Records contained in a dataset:
● ● ● ●

-- pv_equiv track=rewrite | github.com/lalit97/DSA | stack-queue/z-joe-and-books.py | left_books
-- ===== SOURCE A (Python) =====
-- def left_books(books, n, k):
--     start = 0
--     end = n - 1
--     count = 0
--     while end > start:
--         f_chap = books[start]
--         if k >= f_chap:
--             start += 1
--             count += 1
--
--         b_chap = books[end]
--         if k >= b_chap:
--             end -= 1
--             count += 1
--
--         if k < f_chap and k < b_chap:
--             break
--
--     return n - count
-- ===== SOURCE B (Python) =====
-- def left_books(books, n, k):
--     # Two independent one-directional scans instead of A's interleaved two-pointer loop.
--     L = 0
--     while L < n and books[L] <= k:
--         L += 1
--     if L == n:
--         # every book is readable; the alternating reader leaves one middle book for odd n
--         return n % 2
--     R = 0
--     # scan from the right, only over the books strictly after position L
--     while R < n - 1 - L and books[n - 1 - R] <= k:
--         R += 1
--     return n - L - R
-- ===== Notes on version B (the rewrite author's own statement) =====
-- stated objective: simpler
-- what changed: Replaces A's single interleaved two-pointer meeting loop with two independent one-directional scans (prefix run L, suffix run R over the books after position L) plus the closed-form observation that when the whole array is readable the alternating reader leaves exactly n % 2 books, returning n - L - R otherwise.
-- outside the precondition, e.g. on left_books([], 1, 0): A returns 1, B raises IndexError
import Mathlib
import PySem

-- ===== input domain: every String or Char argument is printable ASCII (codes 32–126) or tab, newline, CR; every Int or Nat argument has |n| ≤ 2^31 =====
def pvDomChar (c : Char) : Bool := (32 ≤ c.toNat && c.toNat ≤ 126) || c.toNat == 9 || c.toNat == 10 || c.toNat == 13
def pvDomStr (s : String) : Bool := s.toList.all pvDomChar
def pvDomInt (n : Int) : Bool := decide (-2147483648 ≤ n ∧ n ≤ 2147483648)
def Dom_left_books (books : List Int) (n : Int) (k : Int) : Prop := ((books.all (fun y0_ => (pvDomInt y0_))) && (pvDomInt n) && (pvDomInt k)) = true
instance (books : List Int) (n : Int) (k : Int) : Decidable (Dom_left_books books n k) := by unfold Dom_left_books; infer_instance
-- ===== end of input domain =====

-- B replaces A's interleaved two-pointer loop by two independent directional scans plus
-- the n % 2 closed form for the all-readable case (objective: simpler); equal on Pre_.

-- ===== PORT A =====
-- A's while loop; fuel n.toNat is enough since end - start shrinks every non-breaking
-- iteration.  pyGet? = none is Python's IndexError (excluded by Pre_); we return count there.
def leftLoopA (books : List Int) (k : Int) : Nat → Int → Int → Int → Int
  | 0, _, _, count => count
  | fuel+1, start, end_, count =>
    if end_ > start then
      match PySem.List.pyGet? books start with
      | none => count          -- IndexError, outside Pre_
      | some f_chap =>
        let start' := if k ≥ f_chap then start + 1 else start
        let count' := if k ≥ f_chap then count + 1 else count
        match PySem.List.pyGet? books end_ with
        | none => count'       -- IndexError, outside Pre_
        | some b_chap =>
          let end' := if k ≥ b_chap then end_ - 1 else end_
          let count'' := if k ≥ b_chap then count' + 1 else count'
          if k < f_chap ∧ k < b_chap then count''
          else leftLoopA books k fuel start' end' count''
    else count

def left_books (books : List Int) (n : Int) (k : Int) : Int :=
  n - leftLoopA books k n.toNat 0 (n - 1) 0

-- ===== PORT B =====
-- B's first while loop: L advances while L < n and books[L] <= k.
def scanLB (books : List Int) (n k : Int) : Nat → Int → Int
  | 0, L => L
  | fuel+1, L =>
    if L < n then
      match PySem.List.pyGet? books L with
      | some x => if x ≤ k then scanLB books n k fuel (L+1) else L
      | none => L              -- IndexError, outside Pre_
    else L

-- B's second while loop: R advances while R < n - 1 - L and books[n-1-R] <= k.
def scanRB (books : List Int) (n k L : Int) : Nat → Int → Int
  | 0, R => R
  | fuel+1, R =>
    if R < n - 1 - L then
      match PySem.List.pyGet? books (n - 1 - R) with
      | some x => if x ≤ k then scanRB books n k L fuel (R+1) else R
      | none => R              -- IndexError, outside Pre_
    else R

def left_books_alt (books : List Int) (n : Int) (k : Int) : Int :=
  let L := scanLB books n k n.toNat 0
  if L = n then PySem.Int.mod n 2
  else
    let R := scanRB books n k L n.toNat 0
    n - L - R

-- ===== PRECONDITION & SPEC =====
-- Pre_ excludes only n > len(books) with 1 ≤ n: for n ≥ 2 A raises IndexError there, and
-- at the single corner n = 1 with an empty list A returns 1 while B itself raises.
def Pre_left_books (books : List Int) (n : Int) (k : Int) : Prop :=
  n ≤ (books.length : Int) ∨ n ≤ 0
instance (books : List Int) (n : Int) (k : Int) : Decidable (Pre_left_books books n k) := by
  unfold Pre_left_books; infer_instance

def pvWitness_left_books : List Int × Int × Int := ([1, 5, 2], 3, 2)

def Spec_left_books (books : List Int) (n : Int) (k : Int) (out : Int) : Prop := out = left_books_alt books n k
instance (books : List Int) (n : Int) (k : Int) (out : Int) : Decidable (Spec_left_books books n k out) := by unfold Spec_left_books; infer_instance

-- ===== CLAIM (what is proved, stated in full; the proofs are below) =====
def Claim_equal_left_books : Prop := ∀ (books : List Int) (n : Int) (k : Int), Dom_left_books books n k → Pre_left_books books n k → Spec_left_books books n k (left_books books n k)

-- ===== LEMMAS AND PROOFS =====

lemma get_some (books : List Int) (i : Int) (h0 : 0 ≤ i) (h1 : i < (books.length : Int)) :
    PySem.List.pyGet? books i = some (PySem.List.pyGetD books i 0) := by
  rw [PySem.List.pyGet?_eq_some_getElem books h0 h1,
      PySem.List.pyGetD_eq_getElem books 0 h0 h1]

lemma scanLB_spec (books : List Int) (n k : Int) (hlen : n ≤ (books.length : Int)) :
    ∀ (fuel : Nat) (j : Int), 0 ≤ j → j ≤ n → n ≤ (fuel : Int) + j →
      j ≤ scanLB books n k fuel j ∧ scanLB books n k fuel j ≤ n ∧
      (∀ i, j ≤ i → i < scanLB books n k fuel j → PySem.List.pyGetD books i 0 ≤ k) ∧
      (scanLB books n k fuel j < n → k < PySem.List.pyGetD books (scanLB books n k fuel j) 0) := by
  intro fuel
  induction fuel with
  | zero =>
    intro j h0 h1 h2
    simp only [scanLB]
    refine ⟨le_refl j, h1, ?_, ?_⟩
    · intro i hi1 hi2; exact absurd hi2 (by omega)
    · intro h; exact absurd h (by simp at h2; omega)
  | succ fuel ih =>
    intro j h0 h1 h2
    by_cases hj : j < n
    · have hget := get_some books j h0 (by omega)
      simp only [scanLB, if_pos hj, hget]
      by_cases hx : PySem.List.pyGetD books j 0 ≤ k
      · simp only [if_pos hx]
        obtain ⟨a1, a2, a3, a4⟩ := ih (j+1) (by omega) (by omega) (by push_cast at h2 ⊢; omega)
        refine ⟨by omega, a2, ?_, a4⟩
        intro i hi1 hi2
        rcases eq_or_lt_of_le hi1 with h | h
        · rw [← h]; exact hx
        · exact a3 i (by omega) hi2
      · simp only [if_neg hx]
        refine ⟨le_refl j, by omega, ?_, fun _ => not_le.mp hx⟩
        intro i hi1 hi2; exact absurd hi2 (by omega)
    · simp only [scanLB, if_neg hj]
      refine ⟨le_refl j, h1, ?_, fun h => absurd h hj⟩
      intro i hi1 hi2; exact absurd hi2 (by omega)

lemma scanRB_spec (books : List Int) (n k Lv : Int) (hlen : n ≤ (books.length : Int))
    (hL0 : 0 ≤ Lv) (_hLn : Lv < n) (hLbad : k < PySem.List.pyGetD books Lv 0) :
    ∀ (fuel : Nat) (j : Int), 0 ≤ j → j ≤ n - 1 - Lv → n - 1 - Lv ≤ (fuel : Int) + j →
      j ≤ scanRB books n k Lv fuel j ∧ scanRB books n k Lv fuel j ≤ n - 1 - Lv ∧
      (∀ i, j ≤ i → i < scanRB books n k Lv fuel j → PySem.List.pyGetD books (n - 1 - i) 0 ≤ k) ∧
      k < PySem.List.pyGetD books (n - 1 - scanRB books n k Lv fuel j) 0 := by
  intro fuel
  induction fuel with
  | zero =>
    intro j h0 h1 h2
    simp only [scanRB]
    have hj : j = n - 1 - Lv := by simp at h2; omega
    refine ⟨le_refl j, h1, ?_, ?_⟩
    · intro i hi1 hi2; exact absurd hi2 (by omega)
    · rw [show n - 1 - j = Lv from by omega]; exact hLbad
  | succ fuel ih =>
    intro j h0 h1 h2
    by_cases hjlt : j < n - 1 - Lv
    · have hget := get_some books (n - 1 - j) (by omega) (by omega)
      simp only [scanRB, if_pos hjlt, hget]
      by_cases hx : PySem.List.pyGetD books (n - 1 - j) 0 ≤ k
      · simp only [if_pos hx]
        obtain ⟨a1, a2, a3, a4⟩ := ih (j+1) (by omega) (by omega) (by push_cast at h2 ⊢; omega)
        refine ⟨by omega, a2, ?_, a4⟩
        intro i hi1 hi2
        rcases eq_or_lt_of_le hi1 with h | h
        · rw [← h]; exact hx
        · exact a3 i (by omega) hi2
      · simp only [if_neg hx]
        refine ⟨le_refl j, h1, ?_, not_le.mp hx⟩
        intro i hi1 hi2; exact absurd hi2 (by omega)
    · have hj : j = n - 1 - Lv := by omega
      simp only [scanRB, if_neg hjlt]
      refine ⟨le_refl j, h1, ?_, ?_⟩
      · intro i hi1 hi2; exact absurd hi2 (by omega)
      · rw [show n - 1 - j = Lv from by omega]; exact hLbad

lemma loopA_lt (books : List Int) (n k Lv Rv : Int) (hlen : n ≤ (books.length : Int))
    (_hL0 : 0 ≤ Lv) (_hLn : Lv < n)
    (hLgood : ∀ i, 0 ≤ i → i < Lv → PySem.List.pyGetD books i 0 ≤ k)
    (hLbad : k < PySem.List.pyGetD books Lv 0)
    (hR0 : 0 ≤ Rv) (hRb : Rv ≤ n - 1 - Lv)
    (hRgood : ∀ i, 0 ≤ i → i < Rv → PySem.List.pyGetD books (n - 1 - i) 0 ≤ k)
    (hRbad : k < PySem.List.pyGetD books (n - 1 - Rv) 0) :
    ∀ (fuel : Nat) (f b : Int), 0 ≤ f → f ≤ Lv → 0 ≤ b → b ≤ Rv →
      (n - 1 - b) - f ≤ (fuel : Int) →
      leftLoopA books k fuel f (n - 1 - b) (f + b) = Lv + Rv := by
  intro fuel
  induction fuel with
  | zero =>
    intro f b hf0 hfL hb0 hbR hfuel
    simp only [leftLoopA]
    simp at hfuel
    omega
  | succ fuel ih =>
    intro f b hf0 hfL hb0 hbR hfuel
    by_cases he : n - 1 - b > f
    · have hgf := get_some books f hf0 (by omega)
      have hge := get_some books (n - 1 - b) (by omega) (by omega)
      simp only [leftLoopA, if_pos he, hgf, hge]
      push_cast at hfuel
      by_cases hf : f < Lv
      · have hgfk : PySem.List.pyGetD books f 0 ≤ k := hLgood f hf0 hf
        by_cases hb : b < Rv
        · have hgek : PySem.List.pyGetD books (n - 1 - b) 0 ≤ k := hRgood b hb0 hb
          rw [if_pos hgfk, if_pos hgfk, if_pos hgek, if_pos hgek,
              if_neg (by intro h; exact absurd hgfk (not_le.mpr h.1))]
          rw [show n - 1 - b - 1 = n - 1 - (b + 1) from by ring,
              show f + b + 1 + 1 = (f + 1) + (b + 1) from by ring]
          exact ih (f + 1) (b + 1) (by omega) (by omega) (by omega) (by omega) (by omega)
        · have hbe : b = Rv := by omega
          have hgek : ¬ PySem.List.pyGetD books (n - 1 - b) 0 ≤ k := by
            rw [hbe]; exact not_le.mpr hRbad
          rw [if_pos hgfk, if_pos hgfk, if_neg hgek, if_neg hgek,
              if_neg (by intro h; exact absurd hgfk (not_le.mpr h.1))]
          rw [show f + b + 1 = (f + 1) + b from by ring]
          exact ih (f + 1) b (by omega) (by omega) hb0 hbR (by omega)
      · have hfe : f = Lv := by omega
        have hgfk : ¬ PySem.List.pyGetD books f 0 ≤ k := by
          rw [hfe]; exact not_le.mpr hLbad
        by_cases hb : b < Rv
        · have hgek : PySem.List.pyGetD books (n - 1 - b) 0 ≤ k := hRgood b hb0 hb
          rw [if_neg hgfk, if_neg hgfk, if_pos hgek, if_pos hgek,
              if_neg (by intro h; exact absurd hgek (not_le.mpr h.2))]
          rw [show n - 1 - b - 1 = n - 1 - (b + 1) from by ring,
              show f + b + 1 = f + (b + 1) from by ring]
          exact ih f (b + 1) hf0 hfL (by omega) (by omega) (by omega)
        · have hbe : b = Rv := by omega
          have hgek : ¬ PySem.List.pyGetD books (n - 1 - b) 0 ≤ k := by
            rw [hbe]; exact not_le.mpr hRbad
          rw [if_neg hgfk, if_neg hgfk, if_neg hgek, if_neg hgek,
              if_pos ⟨not_le.mp hgfk, not_le.mp hgek⟩]
          omega
    · simp only [leftLoopA, if_neg he]
      omega

lemma loopA_all (books : List Int) (n k : Int) (hlen : n ≤ (books.length : Int))
    (hall : ∀ i, 0 ≤ i → i < n → PySem.List.pyGetD books i 0 ≤ k) :
    ∀ (fuel : Nat) (t : Int), 0 ≤ t → 2 * t ≤ n → n - 1 - 2 * t ≤ (fuel : Int) →
      leftLoopA books k fuel t (n - 1 - t) (2 * t) = n - PySem.Int.mod n 2 := by
  have hmod : PySem.Int.mod n 2 = n % 2 := PySem.Int.mod_eq_emod_of_pos (by norm_num)
  intro fuel
  induction fuel with
  | zero =>
    intro t ht0 htn hfuel
    simp only [leftLoopA]
    simp at hfuel
    rw [hmod]; omega
  | succ fuel ih =>
    intro t ht0 htn hfuel
    by_cases he : n - 1 - t > t
    · have hgf := get_some books t ht0 (by omega)
      have hge := get_some books (n - 1 - t) (by omega) (by omega)
      have hgfk : PySem.List.pyGetD books t 0 ≤ k := hall t ht0 (by omega)
      have hgek : PySem.List.pyGetD books (n - 1 - t) 0 ≤ k := hall (n - 1 - t) (by omega) (by omega)
      simp only [leftLoopA, if_pos he, hgf, hge]
      rw [if_pos hgfk, if_pos hgfk, if_pos hgek, if_pos hgek,
          if_neg (by intro h; exact absurd hgfk (not_le.mpr h.1))]
      push_cast at hfuel
      rw [show n - 1 - t - 1 = n - 1 - (t + 1) from by ring,
          show 2 * t + 1 + 1 = 2 * (t + 1) from by ring]
      exact ih (t + 1) (by omega) (by omega) (by omega)
    · simp only [leftLoopA, if_neg he]
      push_cast at hfuel
      rw [hmod]; omega

-- ===== VERDICT (by name: the statement is the Claim_ definition above) =====
theorem left_books_spec : Claim_equal_left_books := by
  intro books n k _dom hpre
  by_cases hn0 : 0 ≤ n
  case neg =>
    -- n < 0: A's loop body never runs (fuel n.toNat = 0), B's scans stay at 0
    have ht0 : n.toNat = 0 := Int.toNat_of_nonpos (by omega)
    unfold Spec_left_books left_books left_books_alt
    rw [ht0]
    simp only [leftLoopA, scanLB, scanRB]
    rw [if_neg (by omega : ¬ (0 : Int) = n)]
    ring
  have hlen : n ≤ (books.length : Int) := by
    rcases hpre with h | h
    · exact h
    · omega
  have hnt : ((n.toNat : Nat) : Int) = n := Int.toNat_of_nonneg hn0
  unfold Spec_left_books left_books left_books_alt
  obtain ⟨hL0, hLn, hLgood, hLbad⟩ :=
    scanLB_spec books n k hlen n.toNat 0 le_rfl hn0 (by omega)
  set Lv := scanLB books n k n.toNat 0 with hLdef
  by_cases hcase : Lv = n
  · rw [if_pos hcase]
    have hall : ∀ i, 0 ≤ i → i < n → PySem.List.pyGetD books i 0 ≤ k := by
      intro i h1 h2; exact hLgood i h1 (by omega)
    have hloop := loopA_all books n k hlen hall n.toNat 0 le_rfl (by omega) (by omega)
    rw [show n - 1 - 0 = n - 1 from by ring, show (2 : Int) * 0 = 0 from by ring] at hloop
    rw [hloop]; ring
  · rw [if_neg hcase]
    have hLlt : Lv < n := lt_of_le_of_ne hLn hcase
    have hLb := hLbad hLlt
    obtain ⟨hR0, hRb, hRgood, hRbad⟩ :=
      scanRB_spec books n k Lv hlen hL0 hLlt hLb n.toNat 0 le_rfl (by omega) (by omega)
    set Rv := scanRB books n k Lv n.toNat 0 with hRdef
    have hloop := loopA_lt books n k Lv Rv hlen hL0 hLlt hLgood hLb hR0 hRb hRgood hRbad
      n.toNat 0 0 le_rfl hL0 le_rfl hR0 (by omega)
    rw [show n - 1 - 0 = n - 1 from by ring, show (0 : Int) + 0 = 0 from by ring] at hloop
    rw [hloop]; ring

● ● ● ●

- [Task prompt]: What are the lines above, starting at the one with "def leftLoopA (books" and ending at the one with "let start' := if"? Give them again exactly, and only them.

- [Task output]:
def leftLoopA (books : List Int) (k : Int) : Nat → Int → Int → Int → Int
  | 0, _, _, count => count
  | fuel+1, start, end_, count =>
    if end_ > start then
      match PySem.List.pyGet? books start with
      | none => count          -- IndexError, outside Pre_
      | some f_chap =>
        let start' := if k ≥ f_chap then start + 1 else start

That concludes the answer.